Молодой тюремщик довольно долго слонялся среди полуголых и агрессивных жриц любви, пока не выбрал одну.
- Иди за мной.
- А у тебя есть деньги, красавчик? - спросила его избранница, довольно привлекательная девица, слегка замызганная, правда.
Лако молча достал из кармана монету в четверть ливра и показал ей. Это зрелище моментально прекратило оскорбительный хохот и вызвало завистливый свист. Белокурая красотка быстро выбралась из толпы товарок.
- Пойдем, красавчик, - проговорила она, - я научу тебя всему, что умею.
Лако молча взял ее за кисть руки и сжал так, что у нее перехватило дыхание.

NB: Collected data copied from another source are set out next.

theorem pvMain (raw : String) (t u : List Char) (hcs : raw.toList = t ++ '_' :: u) (ht : '_' ∉ t) :
    pvScanA ["no_chaos", "finance", "growth", "sleep", "sport", "work", "joy"] raw = pvAltCore raw := by
  have hfind : PySem.Chars.find raw.toList ['_'] = (t.length : Int) := by
    rw [hcs]; exact pvFindDecomp t u ht
  have hsw : ∀ (a b : List Char), '_' ∉ a →
      ((PySem.Chars.startswith raw.toList (a ++ '_' :: b) = true) ↔ (a = t ∧ b <+: u)) := by
    intro a b ha
    rw [PySem.Chars.startswith_iff, hcs]
    exact pvPrefUs a b t u ha ht
  have hhead : PySem.Str.slice raw none (some (t.length : Int)) = String.ofList t := by
    apply String.toList_inj.mp
    rw [PySem.Str.toList_slice, String.toList_ofList, PySem.Chars.slice_eq_listSlice,
      PySem.List.slice_to _ (Int.natCast_nonneg _), Int.toNat_natCast, hcs, List.take_left]
  have hKeys : pvCategorySet = ["sleep", "work", "growth", "sport", "finance", "no_chaos", "joy"] := by decide
  have c_nc : PySem.Chars.startswith raw.toList ['n','o','_','c','h','a','o','s','_'] = true ↔
      (['n','o'] = t ∧ ['c','h','a','o','s','_'] <+: u) := hsw ['n','o'] ['c','h','a','o','s','_'] (by decide)
  have c_fi : PySem.Chars.startswith raw.toList ['f','i','n','a','n','c','e','_'] = true ↔
      (['f','i','n','a','n','c','e'] = t ∧ [] <+: u) := hsw ['f','i','n','a','n','c','e'] [] (by decide)
  have c_gr : PySem.Chars.startswith raw.toList ['g','r','o','w','t','h','_'] = true ↔
      (['g','r','o','w','t','h'] = t ∧ [] <+: u) := hsw ['g','r','o','w','t','h'] [] (by decide)
  have c_sl : PySem.Chars.startswith raw.toList ['s','l','e','e','p','_'] = true ↔
      (['s','l','e','e','p'] = t ∧ [] <+: u) := hsw ['s','l','e','e','p'] [] (by decide)
  have c_sp : PySem.Chars.startswith raw.toList ['s','p','o','r','t','_'] = true ↔
      (['s','p','o','r','t'] = t ∧ [] <+: u) := hsw ['s','p','o','r','t'] [] (by decide)
  have c_wo : PySem.Chars.startswith raw.toList ['w','o','r','k','_'] = true ↔
      (['w','o','r','k'] = t ∧ [] <+: u) := hsw ['w','o','r','k'] [] (by decide)
  have c_jo : PySem.Chars.startswith raw.toList ['j','o','y','_'] = true ↔
      (['j','o','y'] = t ∧ [] <+: u) := hsw ['j','o','y'] [] (by decide)
  simp [pvScanA, pvAltCore, hfind, hhead, hKeys, c_nc, c_fi, c_gr, c_sl, c_sp, c_wo, c_jo]
  by_cases h_sl : (['s','l','e','e','p'] : List Char) = t
  · subst h_sl
    simp [(by decide : String.ofList ['s','l','e','e','p'] = "sleep")]
  by_cases h_wo : (['w','o','r','k'] : List Char) = t
  · subst h_wo
    simp [(by decide : String.ofList ['w','o','r','k'] = "work")]
  by_cases h_gr : (['g','r','o','w','t','h'] : List Char) = t
  · subst h_gr
    simp [(by decide : String.ofList ['g','r','o','w','t','h'] = "growth")]
  by_cases h_sp : (['s','p','o','r','t'] : List Char) = t
  · subst h_sp
    simp [(by decide : String.ofList ['s','p','o','r','t'] = "sport")]
  by_cases h_fi : (['f','i','n','a','n','c','e'] : List Char) = t
  · subst h_fi
    simp [(by decide : String.ofList ['f','i','n','a','n','c','e'] = "finance")]
  by_cases h_jo : (['j','o','y'] : List Char) = t
  · subst h_jo
    simp [(by decide : String.ofList ['j','o','y'] = "joy")]
  -- t is none of the six single-word keys
  have mkne : ∀ (l : List Char) (s : String), ¬ l = t → s.toList = l → String.ofList t ≠ s := by
    intro l s hne hs heq
    apply hne
    have h2 := congrArg String.toList heq
    rw [String.toList_ofList, hs] at h2
    exact h2.symm
  have n_sl := mkne _ "sleep" h_sl (by decide)
  have n_wo := mkne _ "work" h_wo (by decide)
  have n_gr := mkne _ "growth" h_gr (by decide)
  have n_sp := mkne _ "sport" h_sp (by decide)
  have n_fi := mkne _ "finance" h_fi (by decide)
  have n_jo := mkne _ "joy" h_jo (by decide)
  have n_nc : String.ofList t ≠ "no_chaos" := by
    intro heq
    have h2 := congrArg String.toList heq
    rw [String.toList_ofList] at h2
    exact ht (by rw [h2]; decide)
  have hlen : t.length + 1 ≤ raw.toList.length := by
    rw [hcs]; simp [List.length_append]
  have hdrop : raw.toList.drop (t.length + 1) = u := by
    rw [hcs, show t ++ '_' :: u = (t ++ ['_']) ++ u by simp,
      show t.length + 1 = (t ++ ['_']).length by simp, List.drop_left]
  have hFF : PySem.Chars.findFrom raw.toList ['_'] (↑t.length + 1) =
      if PySem.Chars.find u ['_'] = -1 then -1 else ((t.length + 1 : Nat) : Int) + PySem.Chars.find u ['_'] := by
    have h := PySem.Chars.findFrom_natCast raw.toList ['_'] (t.length + 1) hlen
    rw [show ((t.length + 1 : Nat) : Int) = ↑t.length + 1 by push_cast; ring] at h
    rw [h, hdrop]
    push_cast
    ring_nf
  by_cases hu : '_' ∈ u
  · obtain ⟨v, w, huv, hv⟩ := pvDecomp u hu
    subst huv
    have hfu : PySem.Chars.find (v ++ '_' :: w) ['_'] = (v.length : Int) := pvFindDecomp v w hv
    have hsec : PySem.Chars.findFrom raw.toList ['_'] (↑t.length + 1) = (t.length : Int) + 1 + (v.length : Int) := by
      rw [hFF, hfu, if_neg (by omega)]
      push_cast
      ring
    have hhead2 : PySem.Str.slice raw none (some ((t.length : Int) + 1 + (v.length : Int))) = String.ofList (t ++ '_' :: v) := by
      apply String.toList_inj.mp
      rw [show (t.length : Int) + 1 + (v.length : Int) = ((t.length + 1 + v.length : Nat) : Int) by push_cast; ring]
      rw [PySem.Str.toList_slice, String.toList_ofList, PySem.Chars.slice_eq_listSlice,
        PySem.List.slice_to _ (Int.natCast_nonneg _), Int.toNat_natCast, hcs, List.take_append,
        List.take_of_length_le (by omega)]
      congr 1
      rw [show t.length + 1 + v.length - t.length = v.length + 1 by omega, List.take_succ_cons, List.take_left]
    have hne2 : ¬((t.length : Int) + 1 + (v.length : Int) = -1) := by omega
    have m_ne : ∀ s : String, '_' ∉ s.toList → String.ofList (t ++ '_' :: v) ≠ s := by
      intro s hns heq
      have h2 := congrArg String.toList heq
      rw [String.toList_ofList] at h2
      exact hns (by rw [← h2]; simp)
    have m_nc : String.ofList (t ++ '_' :: v) = "no_chaos" ↔ (t = ['n','o'] ∧ v = ['c','h','a','o','s']) := by
      constructor
      · intro heq
        have h2 := congrArg String.toList heq
        rw [String.toList_ofList] at h2
        have h3 : t ++ '_' :: v = ['n','o'] ++ '_' :: ['c','h','a','o','s'] := by rw [h2]; decide
        exact (pvEqUs ['n','o'] ['c','h','a','o','s'] t v (by decide) ht).mp h3
      · rintro ⟨h1, h2⟩
        rw [h1, h2]; decide
    have c_pref : (['c','h','a','o','s','_'] <+: v ++ '_' :: w) ↔ (['c','h','a','o','s'] = v ∧ [] <+: w) :=
      pvPrefUs ['c','h','a','o','s'] [] v w (by decide) hv
    by_cases hnc : t = ['n','o'] ∧ v = ['c','h','a','o','s']
    · obtain ⟨h1, h2⟩ := hnc
      subst h1; subst h2
      simp only [List.length_cons, List.length_nil] at hsec hhead2
      norm_num at hsec hhead2
      simp [hsec, hhead2]
    · have hA : ¬ (['n','o'] = t ∧ ['c','h','a','o','s','_'] <+: v ++ '_' :: w) := by
        rintro ⟨hno, hp⟩
        exact hnc ⟨hno.symm, ((c_pref.mp hp).1).symm⟩
      simp [hsec, hhead2, hne2, hA, h_sl, h_wo, h_gr, h_sp, h_fi, h_jo]
      have hm1 : ¬(String.ofList t = "sleep" ∨ String.ofList t = "work" ∨ String.ofList t = "growth" ∨
          String.ofList t = "sport" ∨ String.ofList t = "finance" ∨ String.ofList t = "no_chaos" ∨
          String.ofList t = "joy") := by
        simp [n_sl, n_wo, n_gr, n_sp, n_fi, n_jo, n_nc]
      have hm2 : ¬(String.ofList t ++ String.ofList ('_' :: v) = "sleep" ∨
          String.ofList t ++ String.ofList ('_' :: v) = "work" ∨
          String.ofList t ++ String.ofList ('_' :: v) = "growth" ∨
          String.ofList t ++ String.ofList ('_' :: v) = "sport" ∨
          String.ofList t ++ String.ofList ('_' :: v) = "finance" ∨
          String.ofList t ++ String.ofList ('_' :: v) = "no_chaos" ∨
          String.ofList t ++ String.ofList ('_' :: v) = "joy") := by
        rw [show String.ofList t ++ String.ofList ('_' :: v) = String.ofList (t ++ '_' :: v) by simp]
        simp only [m_nc, not_or]
        exact ⟨m_ne _ (by decide), m_ne _ (by decide), m_ne _ (by decide), m_ne _ (by decide),
          m_ne _ (by decide), hnc, m_ne _ (by decide)⟩
      rw [if_neg hm1, if_neg hm2]
  · have hfu : PySem.Chars.find u ['_'] = -1 :=
      (PySem.Chars.find_eq_neg_one_iff _ _).mpr (fun ⟨s1, s2, hst⟩ => hu (by rw [← hst]; simp))
    have hA : ¬ (['n','o'] = t ∧ ['c','h','a','o','s','_'] <+: u) := by
      rintro ⟨-, hp⟩
      exact hu (hp.subset (by decide))
    simp [hFF, hfu, hA, h_sl, h_wo, h_gr, h_sp, h_fi, h_jo, n_sl, n_wo, n_gr, n_sp, n_fi, n_jo, n_nc]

- Получишь втрое против этого, если будешь молчать. Поняла?
Она поняла. И молчала, когда юноша повел ее к плескавшейся неподалеку Сене. Молчала, когда он смочил в холодной воде тряпку и стал протирать ее чумазую физиономию. После этого он снял с нее лохмотья, служившие ей выходным платьем и на холодную, покрытую гусиной кожей фигурку натянул простое, но чисто выстиранное платье.
Она не решилась спросить, зачем все это. Стучала зубами то ли от холода, то ли от страха.
- Теперь ты пойдешь вон к тому трактиру и понравишься одному из господ в черном кафтане с золотым вензелем.
- И приведешь его сюда, поняла?
- Да.
Девушка была очень миловидна. Лако достал из кармана фляжку с вином и протянул дрожащей красотке.
- Выпей. Сделай несколько глотков.
Она повиновалась.
Лако показал ей золотую монету.
- Она будет твоя, если все сделаешь правильно. Если нет...
Он не договорил, потому что и так все было ясно.
- Как тебя зовут?
- Жанна.
- Иди, Жанна.
Она попыталась улыбнуться, отхлебнула еще раз из фляжки. Лицо у нее слегка раскраснелось. И она отправилась в указанном направлении.
Через четверть часа она уже лежала на спине, на куче сухих листьев в тени невысокой, полуразрушенной стены. Неровный, верхний край был облизан лунным сиянием. Над ней напряженно урча трудился крупный, кудлатый воин. Правая рука его предусмотрительно сжимала рукоятку вонзенного в землю кинжала. Как иностранец, он не вполне доверял местным шлюхам.